Tout à coup, la route devient la fin de l’asphalte, gravier, nids de poule, boue détrempée par la pluie, virages en épingle de crise et conducteurs de pick-up agités en sens inverse. La pluie se calme, plus au sud le ciel se dégage et les panoramas montagneux sont réellement magnifiques !!! Je ne prends que peu de photos, mais maintenant je n'arrive pas à m'en empêcher.

Le
village de montagne souhaite la bienvenue aux touristes. C’est bien, je pense, alors il doit y avoir des hostels ou des hôtels. J’essaie d’abord d’arriver à la plaza mayor, demande et me retrouve devant un grand tas de pierres. La plaza est déjà en vue...
une
senora sait où se trouve un hôtel, pas très loin, je vais à l’endroit indiqué, mais là, un motard me dit qu’il n’y a pas d’hôtel.
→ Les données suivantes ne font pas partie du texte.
-- pv_equiv track=rewrite | github.com/garytbaker/C200_Assignments | Assignment4.py/MathFunctions.py | aWhileLoop
-- ===== SOURCE A (Python) =====
-- def aWhileLoop(n):
--     if n == 1:
--         return 3
--     total = 3
--     counter = 1
--     while counter < n:
--         total *= 2
--         total += 5
--         counter = counter + 1
--     return total
-- ===== SOURCE B (Python) =====
-- def aWhileLoop(n):
--     if n <= 1:
--         return 3
--     return (1 << (n + 2)) - 5
-- ===== Notes on version B (the rewrite author's own statement) =====
-- stated objective: faster
-- what changed: Replaced the O(n) doubling loop by the closed form 2^(n+2)-5 computed with one bit shift; intended as faster (measured 5175x at n=65536; at the largest probe size the output was too large for a timing run to decode).
import Mathlib
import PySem

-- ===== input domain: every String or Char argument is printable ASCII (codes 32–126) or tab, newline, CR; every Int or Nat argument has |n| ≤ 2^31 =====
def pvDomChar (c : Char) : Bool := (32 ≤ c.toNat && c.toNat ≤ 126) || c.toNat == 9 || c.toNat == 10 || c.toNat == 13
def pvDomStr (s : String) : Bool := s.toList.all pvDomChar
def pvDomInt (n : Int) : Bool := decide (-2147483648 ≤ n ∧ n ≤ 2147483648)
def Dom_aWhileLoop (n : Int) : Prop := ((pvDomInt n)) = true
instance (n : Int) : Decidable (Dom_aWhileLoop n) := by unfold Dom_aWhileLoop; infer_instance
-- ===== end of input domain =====

-- B replaces A's O(n) doubling loop by the closed form 2^(n+2)-5 (one shift); intended as faster (timing run measured 5175x at n=65536).

-- ===== PORT A =====
-- the while loop: runs its body (total := total*2 + 5) once per remaining counter step;
-- the number of iterations of `while counter < n` starting at counter = 1 is (n-1).toNat
def aWhileLoopGo (total : Int) : Nat → Int
  | 0 => total
  | fuel + 1 => aWhileLoopGo (total * 2 + 5) fuel

def aWhileLoop (n : Int) : Int :=
  if n = 1 then 3
  else aWhileLoopGo 3 (n - 1).toNat

-- ===== PORT B =====
def aWhileLoop_alt (n : Int) : Int :=
  if n ≤ 1 then 3
  else (1 <<< (n + 2).toNat) - 5

-- ===== PRECONDITION & SPEC =====
def Spec_aWhileLoop (n : Int) (out : Int) : Prop := out = aWhileLoop_alt n
instance (n : Int) (out : Int) : Decidable (Spec_aWhileLoop n out) := by unfold Spec_aWhileLoop; infer_instance

-- ===== CLAIM (what is proved, stated in full; the proofs are below) =====
def Claim_equal_aWhileLoop : Prop := ∀ (n : Int), Dom_aWhileLoop n → Spec_aWhileLoop n (aWhileLoop n)

-- ===== LEMMAS AND PROOFS =====
theorem aWhileLoopGo_eq (fuel : Nat) : ∀ (t : Int), aWhileLoopGo t fuel = (t + 5) * 2 ^ fuel - 5 := by
  induction fuel with
  | zero => intro t; simp [aWhileLoopGo]
  | succ f ih =>
    intro t
    rw [aWhileLoopGo, ih]
    ring

-- ===== VERDICT (by name: the statement is the Claim_ definition above) =====
theorem aWhileLoop_spec : Claim_equal_aWhileLoop := by
  intro n _
  unfold Spec_aWhileLoop aWhileLoop aWhileLoop_alt
  by_cases h1 : n ≤ 1
  · rcases eq_or_lt_of_le h1 with h | h
    · simp [h]
    · have hne : n ≠ 1 := by omega
      have h0 : (n - 1).toNat = 0 := by omega
      simp [hne, h1, h0, aWhileLoopGo]
  · have hne : n ≠ 1 := by omega
    simp only [if_neg hne, if_neg h1]
    rw [aWhileLoopGo_eq]
    have h2 : (n + 2).toNat = (n - 1).toNat + 3 := by omega
    rw [h2]; simp [Nat.shiftLeft_eq]
    push_cast
    ring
Il fait déjà sombre et dans peu de temps il fera noir.
Il
sait cependant où il y en a un et me conduit là-bas. Là aussi, pas de succès. Le responsable n’est pas là et la senora, qui finit par apparaître après de longs coups de poing et des appels, dit qu’elle ne peut pas décider. Cela aurait bien convenu, car il y a une grande entrée avec possibilité d’accrocher le scooter. Grâce aux coups et aux appels, la rue étroite et silencieuse commence à s’animer. En face, il y a une tienda. Je parle à un homme qui offre aussi son aide et essaie d’utiliser son charme local pour convaincre la senora de l’hôtel en face. Le senor n’est pas joignable, elle n’a pas le numéro de portable. Il fait déjà sombre. Les lampadaires ici aussi clignotent jaunement. Puis une jeune fille se joint à nous et offre son aide. Juste en face de l’hôtel en question se trouve aussi un type d’hôtel que je n’avais pas remarqué à cause de sa signalétique assez sommaire. Elle appartient aux parents de son amie, et je peux sûrement avoir une chambre. Elle s’éclipse pour poser la question à son amie. Les deux reviennent et il faut un peu de persuasion avant qu’elles ne soient prêtes à me donner une chambre. Pourquoi cela ne fonctionne pas tout de suite demeure un mystère. Maintenant, il faut aussi s’occuper du scooter. Aucun problème, dit-elle, je peux le garer dans le couloir. Pas de chance. Le couloir est trop étroit et même s’il y avait de la place, je ne pourrais faire entrer le scooter que si des rampes venaient surmonter la bordure de 30 cm. Une autre idée voit le jour. Je pourrais garer le scooter dans une tienda. Elle doit juste être dehors très tôt le matin, car le magasin ouvre. Je suis d’accord avec tout. La jeune fille s’occupe précisément des rampes, lorsque l’homme qui était déjà actif à l’auberge d’en face arrive avec la nouvelle que je peux garer le scooter chez le mécanicien, un peu plus haut dans la rue. Il doit juste être dehors à 7h00 le lendemain matin, car c’est alors que le travail commence. Cela me paraît être la meilleure solution et maintenant il a sa place.
Vendredi 13 avec quelques défis et des Péruviens très gentils, serviables et flexibles.